(Task directions): Among the lines below, take the one holding "rcases List.mem_cons.mp hc with h1 | h1", the one holding "-- B's loop IS a find?-then-count", and all lines between them. Set them down exactly.

(Given records):
++++++

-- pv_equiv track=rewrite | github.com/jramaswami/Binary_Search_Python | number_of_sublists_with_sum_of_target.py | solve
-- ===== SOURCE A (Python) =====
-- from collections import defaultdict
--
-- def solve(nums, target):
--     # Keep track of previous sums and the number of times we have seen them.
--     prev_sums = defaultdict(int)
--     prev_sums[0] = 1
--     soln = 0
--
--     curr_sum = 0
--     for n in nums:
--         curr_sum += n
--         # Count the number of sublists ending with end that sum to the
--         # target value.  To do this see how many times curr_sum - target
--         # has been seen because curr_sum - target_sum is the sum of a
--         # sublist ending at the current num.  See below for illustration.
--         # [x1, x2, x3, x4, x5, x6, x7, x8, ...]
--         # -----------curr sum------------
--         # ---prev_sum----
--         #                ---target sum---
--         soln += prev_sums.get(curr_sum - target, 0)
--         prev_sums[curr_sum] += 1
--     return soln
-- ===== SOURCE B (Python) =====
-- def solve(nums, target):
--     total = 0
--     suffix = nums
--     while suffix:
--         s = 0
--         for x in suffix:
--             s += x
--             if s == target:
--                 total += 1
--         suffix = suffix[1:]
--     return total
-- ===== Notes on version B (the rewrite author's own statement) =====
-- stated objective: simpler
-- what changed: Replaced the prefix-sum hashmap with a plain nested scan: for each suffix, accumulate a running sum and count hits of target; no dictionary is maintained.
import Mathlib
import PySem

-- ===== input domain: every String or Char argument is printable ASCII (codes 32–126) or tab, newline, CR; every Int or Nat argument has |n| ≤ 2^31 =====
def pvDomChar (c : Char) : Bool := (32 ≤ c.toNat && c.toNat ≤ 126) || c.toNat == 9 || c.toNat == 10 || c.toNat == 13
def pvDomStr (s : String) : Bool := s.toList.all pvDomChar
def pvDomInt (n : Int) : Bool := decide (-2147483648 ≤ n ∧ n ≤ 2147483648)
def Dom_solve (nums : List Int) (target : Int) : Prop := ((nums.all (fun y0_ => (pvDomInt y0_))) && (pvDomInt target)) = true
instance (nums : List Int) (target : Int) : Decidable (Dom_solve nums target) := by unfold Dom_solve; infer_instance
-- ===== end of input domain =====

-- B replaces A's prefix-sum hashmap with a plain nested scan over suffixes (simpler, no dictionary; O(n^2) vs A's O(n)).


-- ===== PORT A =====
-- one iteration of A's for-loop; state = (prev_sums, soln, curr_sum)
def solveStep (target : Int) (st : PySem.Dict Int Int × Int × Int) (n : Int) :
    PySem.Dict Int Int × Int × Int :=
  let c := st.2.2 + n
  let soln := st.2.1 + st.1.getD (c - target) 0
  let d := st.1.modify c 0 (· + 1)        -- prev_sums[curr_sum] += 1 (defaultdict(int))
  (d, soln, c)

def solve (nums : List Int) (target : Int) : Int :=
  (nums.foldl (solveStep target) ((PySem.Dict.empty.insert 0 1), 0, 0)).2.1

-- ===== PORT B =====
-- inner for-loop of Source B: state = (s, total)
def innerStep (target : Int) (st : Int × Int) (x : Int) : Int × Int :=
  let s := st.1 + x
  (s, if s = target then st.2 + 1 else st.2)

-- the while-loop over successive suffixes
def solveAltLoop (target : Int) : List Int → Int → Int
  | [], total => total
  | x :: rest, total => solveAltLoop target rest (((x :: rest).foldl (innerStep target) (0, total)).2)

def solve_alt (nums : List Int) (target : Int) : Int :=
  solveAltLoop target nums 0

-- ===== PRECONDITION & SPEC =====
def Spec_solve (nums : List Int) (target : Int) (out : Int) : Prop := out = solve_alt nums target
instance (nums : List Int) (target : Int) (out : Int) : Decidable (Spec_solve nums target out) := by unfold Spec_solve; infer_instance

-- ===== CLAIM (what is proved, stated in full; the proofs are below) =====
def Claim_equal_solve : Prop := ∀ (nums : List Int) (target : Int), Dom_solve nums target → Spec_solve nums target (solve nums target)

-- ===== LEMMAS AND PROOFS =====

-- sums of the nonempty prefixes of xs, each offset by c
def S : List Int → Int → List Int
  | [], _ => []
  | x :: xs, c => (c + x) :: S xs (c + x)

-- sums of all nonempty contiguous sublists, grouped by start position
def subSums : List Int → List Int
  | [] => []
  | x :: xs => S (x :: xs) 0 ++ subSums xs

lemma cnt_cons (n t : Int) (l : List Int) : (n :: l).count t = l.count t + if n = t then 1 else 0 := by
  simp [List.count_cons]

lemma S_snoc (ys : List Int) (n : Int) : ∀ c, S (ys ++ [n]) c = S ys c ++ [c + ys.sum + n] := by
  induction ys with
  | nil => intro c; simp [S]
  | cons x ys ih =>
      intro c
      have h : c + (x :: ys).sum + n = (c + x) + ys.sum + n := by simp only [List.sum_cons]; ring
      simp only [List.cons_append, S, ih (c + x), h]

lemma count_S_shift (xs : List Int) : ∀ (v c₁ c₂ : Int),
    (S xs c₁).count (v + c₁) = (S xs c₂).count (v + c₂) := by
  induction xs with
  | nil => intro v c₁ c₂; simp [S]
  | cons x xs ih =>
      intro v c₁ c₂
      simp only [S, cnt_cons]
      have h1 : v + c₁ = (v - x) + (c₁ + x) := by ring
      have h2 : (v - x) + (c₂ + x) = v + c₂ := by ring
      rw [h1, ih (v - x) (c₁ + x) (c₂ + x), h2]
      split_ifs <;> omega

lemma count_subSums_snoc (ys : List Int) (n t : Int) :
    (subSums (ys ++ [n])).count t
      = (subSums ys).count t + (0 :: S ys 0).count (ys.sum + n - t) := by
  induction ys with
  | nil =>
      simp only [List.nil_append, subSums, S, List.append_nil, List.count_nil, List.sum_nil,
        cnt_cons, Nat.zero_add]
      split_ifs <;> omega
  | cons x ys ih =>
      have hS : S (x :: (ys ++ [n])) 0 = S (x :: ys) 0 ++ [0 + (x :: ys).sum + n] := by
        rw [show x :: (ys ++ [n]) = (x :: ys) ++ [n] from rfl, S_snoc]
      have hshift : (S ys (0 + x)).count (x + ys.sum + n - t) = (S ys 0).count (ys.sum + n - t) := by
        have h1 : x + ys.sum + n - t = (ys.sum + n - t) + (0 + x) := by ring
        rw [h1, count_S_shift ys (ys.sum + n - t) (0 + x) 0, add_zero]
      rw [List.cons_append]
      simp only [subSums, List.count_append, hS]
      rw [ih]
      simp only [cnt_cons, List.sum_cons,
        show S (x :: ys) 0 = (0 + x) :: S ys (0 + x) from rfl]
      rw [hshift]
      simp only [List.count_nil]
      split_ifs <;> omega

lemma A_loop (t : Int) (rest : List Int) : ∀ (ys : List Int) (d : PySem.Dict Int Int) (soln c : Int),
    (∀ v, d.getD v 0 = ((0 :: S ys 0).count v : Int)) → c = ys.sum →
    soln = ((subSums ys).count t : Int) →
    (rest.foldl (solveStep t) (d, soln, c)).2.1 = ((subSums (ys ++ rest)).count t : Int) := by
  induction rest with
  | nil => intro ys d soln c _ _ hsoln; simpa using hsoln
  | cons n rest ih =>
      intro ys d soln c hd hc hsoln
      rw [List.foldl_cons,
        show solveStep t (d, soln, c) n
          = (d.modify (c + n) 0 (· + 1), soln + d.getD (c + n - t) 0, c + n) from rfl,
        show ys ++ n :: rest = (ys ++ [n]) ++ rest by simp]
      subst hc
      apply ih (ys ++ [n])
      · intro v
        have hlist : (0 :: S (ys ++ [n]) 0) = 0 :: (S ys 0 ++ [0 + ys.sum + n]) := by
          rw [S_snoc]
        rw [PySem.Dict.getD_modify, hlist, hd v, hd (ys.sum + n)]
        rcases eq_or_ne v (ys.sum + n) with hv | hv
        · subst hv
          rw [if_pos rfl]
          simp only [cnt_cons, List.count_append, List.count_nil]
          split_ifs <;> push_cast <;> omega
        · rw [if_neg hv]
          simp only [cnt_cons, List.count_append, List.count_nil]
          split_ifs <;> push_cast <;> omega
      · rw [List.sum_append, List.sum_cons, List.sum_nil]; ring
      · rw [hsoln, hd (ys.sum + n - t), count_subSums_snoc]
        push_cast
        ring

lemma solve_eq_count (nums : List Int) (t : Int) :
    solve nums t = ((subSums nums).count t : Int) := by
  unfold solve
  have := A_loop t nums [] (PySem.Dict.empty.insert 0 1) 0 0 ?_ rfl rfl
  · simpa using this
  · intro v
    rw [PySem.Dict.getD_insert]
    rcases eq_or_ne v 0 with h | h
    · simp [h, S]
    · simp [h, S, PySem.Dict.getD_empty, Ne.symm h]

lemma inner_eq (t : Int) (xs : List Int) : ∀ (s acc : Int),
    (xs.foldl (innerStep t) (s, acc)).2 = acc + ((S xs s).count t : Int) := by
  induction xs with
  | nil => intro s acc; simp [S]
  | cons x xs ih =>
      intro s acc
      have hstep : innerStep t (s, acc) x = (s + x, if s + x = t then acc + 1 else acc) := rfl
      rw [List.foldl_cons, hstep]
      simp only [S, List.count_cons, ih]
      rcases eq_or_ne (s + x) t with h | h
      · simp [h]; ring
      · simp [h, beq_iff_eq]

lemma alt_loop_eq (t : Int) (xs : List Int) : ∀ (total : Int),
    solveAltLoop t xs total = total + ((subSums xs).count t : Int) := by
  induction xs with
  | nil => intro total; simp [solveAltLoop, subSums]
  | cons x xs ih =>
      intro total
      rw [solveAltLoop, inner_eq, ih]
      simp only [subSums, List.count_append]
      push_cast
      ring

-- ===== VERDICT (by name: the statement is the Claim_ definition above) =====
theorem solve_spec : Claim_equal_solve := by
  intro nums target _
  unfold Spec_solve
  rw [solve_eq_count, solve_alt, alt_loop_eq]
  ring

++++++

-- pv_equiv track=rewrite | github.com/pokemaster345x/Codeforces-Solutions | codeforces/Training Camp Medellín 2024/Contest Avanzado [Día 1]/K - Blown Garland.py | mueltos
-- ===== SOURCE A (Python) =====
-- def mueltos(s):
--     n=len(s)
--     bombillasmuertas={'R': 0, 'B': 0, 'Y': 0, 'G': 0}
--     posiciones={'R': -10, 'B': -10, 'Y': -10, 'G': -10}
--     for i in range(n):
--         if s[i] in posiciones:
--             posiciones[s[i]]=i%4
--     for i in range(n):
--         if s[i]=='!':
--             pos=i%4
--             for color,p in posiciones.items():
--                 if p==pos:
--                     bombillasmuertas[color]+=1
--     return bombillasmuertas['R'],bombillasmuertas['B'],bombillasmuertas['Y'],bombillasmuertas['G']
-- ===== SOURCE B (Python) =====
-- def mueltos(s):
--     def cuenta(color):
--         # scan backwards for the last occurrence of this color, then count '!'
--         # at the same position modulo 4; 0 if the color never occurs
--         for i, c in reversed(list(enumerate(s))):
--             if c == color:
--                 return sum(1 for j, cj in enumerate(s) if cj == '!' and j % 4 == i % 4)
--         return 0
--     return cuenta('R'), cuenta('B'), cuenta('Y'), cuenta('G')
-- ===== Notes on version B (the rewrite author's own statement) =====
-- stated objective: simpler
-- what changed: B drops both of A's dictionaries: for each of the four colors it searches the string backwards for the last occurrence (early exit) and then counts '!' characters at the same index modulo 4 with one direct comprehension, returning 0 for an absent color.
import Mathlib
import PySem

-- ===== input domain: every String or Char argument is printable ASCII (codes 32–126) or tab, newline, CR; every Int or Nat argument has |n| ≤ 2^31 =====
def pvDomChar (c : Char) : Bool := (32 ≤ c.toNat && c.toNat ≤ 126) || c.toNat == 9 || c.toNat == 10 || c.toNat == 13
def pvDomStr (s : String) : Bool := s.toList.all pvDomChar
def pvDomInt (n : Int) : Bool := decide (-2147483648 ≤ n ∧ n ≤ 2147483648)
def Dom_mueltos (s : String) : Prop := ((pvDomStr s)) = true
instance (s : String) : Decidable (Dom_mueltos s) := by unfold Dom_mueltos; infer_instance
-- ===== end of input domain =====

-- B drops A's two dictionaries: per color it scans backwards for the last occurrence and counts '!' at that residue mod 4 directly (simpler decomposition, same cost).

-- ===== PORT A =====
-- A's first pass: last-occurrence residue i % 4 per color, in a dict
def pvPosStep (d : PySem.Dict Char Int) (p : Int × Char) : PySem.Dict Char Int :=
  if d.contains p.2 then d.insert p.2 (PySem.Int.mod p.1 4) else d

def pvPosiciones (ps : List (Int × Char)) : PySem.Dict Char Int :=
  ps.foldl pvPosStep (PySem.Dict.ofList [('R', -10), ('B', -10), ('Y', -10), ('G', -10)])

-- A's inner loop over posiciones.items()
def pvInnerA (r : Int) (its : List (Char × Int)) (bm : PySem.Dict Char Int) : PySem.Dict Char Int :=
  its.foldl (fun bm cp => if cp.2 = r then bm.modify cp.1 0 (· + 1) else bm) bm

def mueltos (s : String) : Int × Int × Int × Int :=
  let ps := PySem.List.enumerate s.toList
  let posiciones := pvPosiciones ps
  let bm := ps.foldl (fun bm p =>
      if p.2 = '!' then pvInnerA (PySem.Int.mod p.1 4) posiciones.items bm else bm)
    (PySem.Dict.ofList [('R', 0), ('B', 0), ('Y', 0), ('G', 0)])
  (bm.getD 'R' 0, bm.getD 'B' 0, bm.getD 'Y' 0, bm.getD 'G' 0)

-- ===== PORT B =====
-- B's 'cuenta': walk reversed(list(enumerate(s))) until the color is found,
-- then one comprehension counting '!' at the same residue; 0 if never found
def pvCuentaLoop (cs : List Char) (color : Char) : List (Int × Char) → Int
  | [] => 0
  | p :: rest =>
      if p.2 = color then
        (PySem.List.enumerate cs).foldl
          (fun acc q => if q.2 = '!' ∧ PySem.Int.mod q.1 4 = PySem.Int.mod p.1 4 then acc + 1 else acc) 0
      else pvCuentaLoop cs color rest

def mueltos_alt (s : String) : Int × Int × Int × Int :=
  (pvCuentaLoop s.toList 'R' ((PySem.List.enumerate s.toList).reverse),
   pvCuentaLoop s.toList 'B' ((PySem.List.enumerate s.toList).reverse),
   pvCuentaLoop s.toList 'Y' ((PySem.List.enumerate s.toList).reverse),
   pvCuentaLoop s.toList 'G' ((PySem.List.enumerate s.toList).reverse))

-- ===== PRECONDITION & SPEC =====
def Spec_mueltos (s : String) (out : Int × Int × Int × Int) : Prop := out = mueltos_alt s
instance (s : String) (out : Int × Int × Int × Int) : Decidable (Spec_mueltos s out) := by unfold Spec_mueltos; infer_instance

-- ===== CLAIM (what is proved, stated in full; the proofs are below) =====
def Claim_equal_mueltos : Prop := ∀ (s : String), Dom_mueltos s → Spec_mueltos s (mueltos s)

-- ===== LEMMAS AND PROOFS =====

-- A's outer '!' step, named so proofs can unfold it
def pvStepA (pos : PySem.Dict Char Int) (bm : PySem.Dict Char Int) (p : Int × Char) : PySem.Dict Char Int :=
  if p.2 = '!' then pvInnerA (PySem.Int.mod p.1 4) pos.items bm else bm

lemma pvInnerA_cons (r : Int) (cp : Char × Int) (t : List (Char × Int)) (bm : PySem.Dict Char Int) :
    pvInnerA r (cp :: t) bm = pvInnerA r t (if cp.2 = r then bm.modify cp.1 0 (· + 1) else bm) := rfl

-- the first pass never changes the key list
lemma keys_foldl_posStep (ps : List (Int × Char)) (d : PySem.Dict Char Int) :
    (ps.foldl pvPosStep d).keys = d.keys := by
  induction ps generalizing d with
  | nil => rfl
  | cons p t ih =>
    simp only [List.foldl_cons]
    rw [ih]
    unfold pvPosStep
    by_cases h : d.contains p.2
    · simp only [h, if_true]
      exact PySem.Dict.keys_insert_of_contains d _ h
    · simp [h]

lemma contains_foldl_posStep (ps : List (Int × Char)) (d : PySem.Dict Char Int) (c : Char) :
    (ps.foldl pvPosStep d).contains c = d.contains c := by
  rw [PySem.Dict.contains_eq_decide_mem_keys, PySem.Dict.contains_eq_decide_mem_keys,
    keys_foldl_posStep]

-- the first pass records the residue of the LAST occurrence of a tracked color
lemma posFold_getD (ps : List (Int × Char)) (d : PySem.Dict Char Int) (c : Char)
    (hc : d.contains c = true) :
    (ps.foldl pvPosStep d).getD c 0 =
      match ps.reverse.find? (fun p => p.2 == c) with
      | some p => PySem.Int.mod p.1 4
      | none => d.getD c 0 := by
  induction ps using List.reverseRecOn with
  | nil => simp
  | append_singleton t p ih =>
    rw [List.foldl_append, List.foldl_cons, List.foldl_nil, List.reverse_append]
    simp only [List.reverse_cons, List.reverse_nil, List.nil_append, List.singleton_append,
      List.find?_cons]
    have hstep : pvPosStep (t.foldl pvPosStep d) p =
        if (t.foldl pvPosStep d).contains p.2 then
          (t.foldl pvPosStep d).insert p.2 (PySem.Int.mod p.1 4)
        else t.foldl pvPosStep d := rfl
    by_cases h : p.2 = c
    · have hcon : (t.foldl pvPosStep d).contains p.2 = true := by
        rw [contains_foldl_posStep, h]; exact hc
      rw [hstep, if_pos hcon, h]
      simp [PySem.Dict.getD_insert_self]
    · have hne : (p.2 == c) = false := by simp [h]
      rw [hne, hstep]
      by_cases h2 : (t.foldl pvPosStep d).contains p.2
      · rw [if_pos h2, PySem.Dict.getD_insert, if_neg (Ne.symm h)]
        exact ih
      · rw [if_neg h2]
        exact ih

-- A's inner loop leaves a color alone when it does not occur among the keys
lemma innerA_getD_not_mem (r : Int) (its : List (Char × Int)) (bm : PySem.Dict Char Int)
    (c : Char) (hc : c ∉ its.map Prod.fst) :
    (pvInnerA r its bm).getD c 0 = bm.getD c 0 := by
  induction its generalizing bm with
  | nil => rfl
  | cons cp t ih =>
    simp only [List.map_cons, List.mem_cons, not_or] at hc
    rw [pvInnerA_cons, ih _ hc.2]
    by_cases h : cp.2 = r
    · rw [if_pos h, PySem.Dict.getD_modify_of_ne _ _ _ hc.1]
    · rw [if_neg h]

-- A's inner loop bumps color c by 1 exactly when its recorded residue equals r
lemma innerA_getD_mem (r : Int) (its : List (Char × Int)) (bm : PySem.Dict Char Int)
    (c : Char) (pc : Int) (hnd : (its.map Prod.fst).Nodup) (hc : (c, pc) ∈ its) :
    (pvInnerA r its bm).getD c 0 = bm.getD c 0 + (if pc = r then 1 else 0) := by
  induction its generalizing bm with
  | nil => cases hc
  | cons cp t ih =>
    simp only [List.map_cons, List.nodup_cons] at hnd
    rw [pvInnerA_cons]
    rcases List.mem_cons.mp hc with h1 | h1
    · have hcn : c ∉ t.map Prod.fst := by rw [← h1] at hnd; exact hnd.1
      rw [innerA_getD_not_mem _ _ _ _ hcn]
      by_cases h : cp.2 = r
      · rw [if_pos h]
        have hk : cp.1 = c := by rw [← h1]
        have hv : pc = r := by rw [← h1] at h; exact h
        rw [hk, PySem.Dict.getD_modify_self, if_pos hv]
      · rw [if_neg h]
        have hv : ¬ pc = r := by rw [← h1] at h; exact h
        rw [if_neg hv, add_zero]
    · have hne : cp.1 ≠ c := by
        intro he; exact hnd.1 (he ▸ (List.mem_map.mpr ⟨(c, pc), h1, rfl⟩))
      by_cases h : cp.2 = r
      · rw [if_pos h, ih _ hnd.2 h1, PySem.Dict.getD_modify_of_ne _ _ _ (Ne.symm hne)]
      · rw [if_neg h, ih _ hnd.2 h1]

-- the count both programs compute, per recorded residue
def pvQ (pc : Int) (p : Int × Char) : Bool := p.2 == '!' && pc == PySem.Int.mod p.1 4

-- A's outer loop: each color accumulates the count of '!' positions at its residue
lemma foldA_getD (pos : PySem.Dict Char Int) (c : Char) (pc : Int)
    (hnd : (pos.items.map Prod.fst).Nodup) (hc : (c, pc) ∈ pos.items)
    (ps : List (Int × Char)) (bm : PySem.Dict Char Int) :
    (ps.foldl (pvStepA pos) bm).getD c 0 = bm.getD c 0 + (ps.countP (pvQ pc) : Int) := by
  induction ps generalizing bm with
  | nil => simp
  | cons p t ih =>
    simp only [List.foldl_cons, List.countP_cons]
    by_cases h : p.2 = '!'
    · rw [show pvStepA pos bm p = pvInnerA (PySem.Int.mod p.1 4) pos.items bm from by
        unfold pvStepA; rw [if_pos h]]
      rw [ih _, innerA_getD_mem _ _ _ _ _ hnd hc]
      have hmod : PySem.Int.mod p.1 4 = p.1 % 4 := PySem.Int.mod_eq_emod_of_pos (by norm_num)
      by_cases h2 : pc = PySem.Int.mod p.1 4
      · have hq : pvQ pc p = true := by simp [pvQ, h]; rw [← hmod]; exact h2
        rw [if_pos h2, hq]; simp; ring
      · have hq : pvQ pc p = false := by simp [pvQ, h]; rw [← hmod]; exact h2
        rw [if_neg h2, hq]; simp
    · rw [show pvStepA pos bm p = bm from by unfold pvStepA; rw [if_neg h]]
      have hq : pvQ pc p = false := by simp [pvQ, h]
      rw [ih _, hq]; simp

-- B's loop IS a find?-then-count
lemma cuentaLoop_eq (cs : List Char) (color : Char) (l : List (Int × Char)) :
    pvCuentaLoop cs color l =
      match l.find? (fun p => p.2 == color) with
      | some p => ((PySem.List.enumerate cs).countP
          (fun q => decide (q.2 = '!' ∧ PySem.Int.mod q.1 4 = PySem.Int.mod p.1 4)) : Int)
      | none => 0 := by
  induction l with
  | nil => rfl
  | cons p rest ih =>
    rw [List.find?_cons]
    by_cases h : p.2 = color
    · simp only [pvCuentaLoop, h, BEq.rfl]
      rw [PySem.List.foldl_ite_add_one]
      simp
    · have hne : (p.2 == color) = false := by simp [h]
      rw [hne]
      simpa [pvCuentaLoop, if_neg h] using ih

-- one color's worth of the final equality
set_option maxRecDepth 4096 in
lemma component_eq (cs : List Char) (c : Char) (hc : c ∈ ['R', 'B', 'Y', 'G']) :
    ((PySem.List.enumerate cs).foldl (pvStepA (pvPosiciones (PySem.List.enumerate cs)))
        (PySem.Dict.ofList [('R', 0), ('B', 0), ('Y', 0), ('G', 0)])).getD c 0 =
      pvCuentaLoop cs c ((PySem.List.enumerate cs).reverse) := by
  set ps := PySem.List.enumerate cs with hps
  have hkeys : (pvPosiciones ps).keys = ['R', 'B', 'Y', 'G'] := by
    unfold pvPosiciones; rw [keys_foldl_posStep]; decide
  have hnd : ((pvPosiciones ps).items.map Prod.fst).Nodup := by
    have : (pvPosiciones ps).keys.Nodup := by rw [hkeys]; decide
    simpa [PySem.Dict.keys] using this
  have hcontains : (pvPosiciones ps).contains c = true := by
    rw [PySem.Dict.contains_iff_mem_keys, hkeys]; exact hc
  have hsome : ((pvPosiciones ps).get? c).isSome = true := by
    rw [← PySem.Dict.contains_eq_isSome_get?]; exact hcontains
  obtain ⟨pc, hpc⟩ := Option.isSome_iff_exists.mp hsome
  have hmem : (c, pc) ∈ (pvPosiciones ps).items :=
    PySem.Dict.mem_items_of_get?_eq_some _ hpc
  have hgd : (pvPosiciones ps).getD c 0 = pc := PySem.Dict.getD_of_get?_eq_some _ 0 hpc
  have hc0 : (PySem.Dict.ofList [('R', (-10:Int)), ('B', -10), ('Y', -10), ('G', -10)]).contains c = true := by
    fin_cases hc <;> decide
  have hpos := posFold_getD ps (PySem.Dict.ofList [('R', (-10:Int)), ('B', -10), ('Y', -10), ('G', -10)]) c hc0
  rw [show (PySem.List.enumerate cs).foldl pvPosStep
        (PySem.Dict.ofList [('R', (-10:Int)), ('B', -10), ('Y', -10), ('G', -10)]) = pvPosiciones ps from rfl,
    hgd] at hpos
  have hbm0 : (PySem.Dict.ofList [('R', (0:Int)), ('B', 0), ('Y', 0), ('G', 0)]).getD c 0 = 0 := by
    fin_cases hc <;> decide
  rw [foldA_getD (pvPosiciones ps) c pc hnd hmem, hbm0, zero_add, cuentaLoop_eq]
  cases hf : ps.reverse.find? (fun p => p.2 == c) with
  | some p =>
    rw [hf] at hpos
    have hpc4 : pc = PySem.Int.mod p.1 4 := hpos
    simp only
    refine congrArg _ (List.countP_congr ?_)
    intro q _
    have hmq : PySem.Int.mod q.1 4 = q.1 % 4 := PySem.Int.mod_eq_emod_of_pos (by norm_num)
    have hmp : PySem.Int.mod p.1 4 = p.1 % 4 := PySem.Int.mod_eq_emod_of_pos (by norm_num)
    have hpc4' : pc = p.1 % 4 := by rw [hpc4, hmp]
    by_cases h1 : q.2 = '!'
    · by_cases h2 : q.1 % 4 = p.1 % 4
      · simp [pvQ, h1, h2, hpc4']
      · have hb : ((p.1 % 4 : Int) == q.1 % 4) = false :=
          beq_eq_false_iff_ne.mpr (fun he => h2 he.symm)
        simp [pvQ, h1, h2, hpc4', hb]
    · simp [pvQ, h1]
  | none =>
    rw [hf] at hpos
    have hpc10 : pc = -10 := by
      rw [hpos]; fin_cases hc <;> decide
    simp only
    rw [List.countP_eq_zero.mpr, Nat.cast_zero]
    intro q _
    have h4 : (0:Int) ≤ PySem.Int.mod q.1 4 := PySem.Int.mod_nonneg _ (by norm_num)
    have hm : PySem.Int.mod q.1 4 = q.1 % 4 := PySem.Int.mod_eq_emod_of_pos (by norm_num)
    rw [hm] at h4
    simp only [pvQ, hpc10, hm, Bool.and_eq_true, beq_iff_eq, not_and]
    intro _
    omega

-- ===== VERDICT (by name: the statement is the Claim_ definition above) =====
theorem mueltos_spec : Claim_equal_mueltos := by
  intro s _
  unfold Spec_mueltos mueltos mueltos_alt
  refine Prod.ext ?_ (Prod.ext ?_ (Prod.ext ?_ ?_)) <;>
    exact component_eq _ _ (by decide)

++++++

(Result for this task):
    rcases List.mem_cons.mp hc with h1 | h1
    · have hcn : c ∉ t.map Prod.fst := by rw [← h1] at hnd; exact hnd.1
      rw [innerA_getD_not_mem _ _ _ _ hcn]
      by_cases h : cp.2 = r
      · rw [if_pos h]
        have hk : cp.1 = c := by rw [← h1]
        have hv : pc = r := by rw [← h1] at h; exact h
        rw [hk, PySem.Dict.getD_modify_self, if_pos hv]
      · rw [if_neg h]
        have hv : ¬ pc = r := by rw [← h1] at h; exact h
        rw [if_neg hv, add_zero]
    · have hne : cp.1 ≠ c := by
        intro he; exact hnd.1 (he ▸ (List.mem_map.mpr ⟨(c, pc), h1, rfl⟩))
      by_cases h : cp.2 = r
      · rw [if_pos h, ih _ hnd.2 h1, PySem.Dict.getD_modify_of_ne _ _ _ (Ne.symm hne)]
      · rw [if_neg h, ih _ hnd.2 h1]

-- the count both programs compute, per recorded residue
def pvQ (pc : Int) (p : Int × Char) : Bool := p.2 == '!' && pc == PySem.Int.mod p.1 4

-- A's outer loop: each color accumulates the count of '!' positions at its residue
lemma foldA_getD (pos : PySem.Dict Char Int) (c : Char) (pc : Int)
    (hnd : (pos.items.map Prod.fst).Nodup) (hc : (c, pc) ∈ pos.items)
    (ps : List (Int × Char)) (bm : PySem.Dict Char Int) :
    (ps.foldl (pvStepA pos) bm).getD c 0 = bm.getD c 0 + (ps.countP (pvQ pc) : Int) := by
  induction ps generalizing bm with
  | nil => simp
  | cons p t ih =>
    simp only [List.foldl_cons, List.countP_cons]
    by_cases h : p.2 = '!'
    · rw [show pvStepA pos bm p = pvInnerA (PySem.Int.mod p.1 4) pos.items bm from by
        unfold pvStepA; rw [if_pos h]]
      rw [ih _, innerA_getD_mem _ _ _ _ _ hnd hc]
      have hmod : PySem.Int.mod p.1 4 = p.1 % 4 := PySem.Int.mod_eq_emod_of_pos (by norm_num)
      by_cases h2 : pc = PySem.Int.mod p.1 4
      · have hq : pvQ pc p = true := by simp [pvQ, h]; rw [← hmod]; exact h2
        rw [if_pos h2, hq]; simp; ring
      · have hq : pvQ pc p = false := by simp [pvQ, h]; rw [← hmod]; exact h2
        rw [if_neg h2, hq]; simp
    · rw [show pvStepA pos bm p = bm from by unfold pvStepA; rw [if_neg h]]
      have hq : pvQ pc p = false := by simp [pvQ, h]
      rw [ih _, hq]; simp

-- B's loop IS a find?-then-count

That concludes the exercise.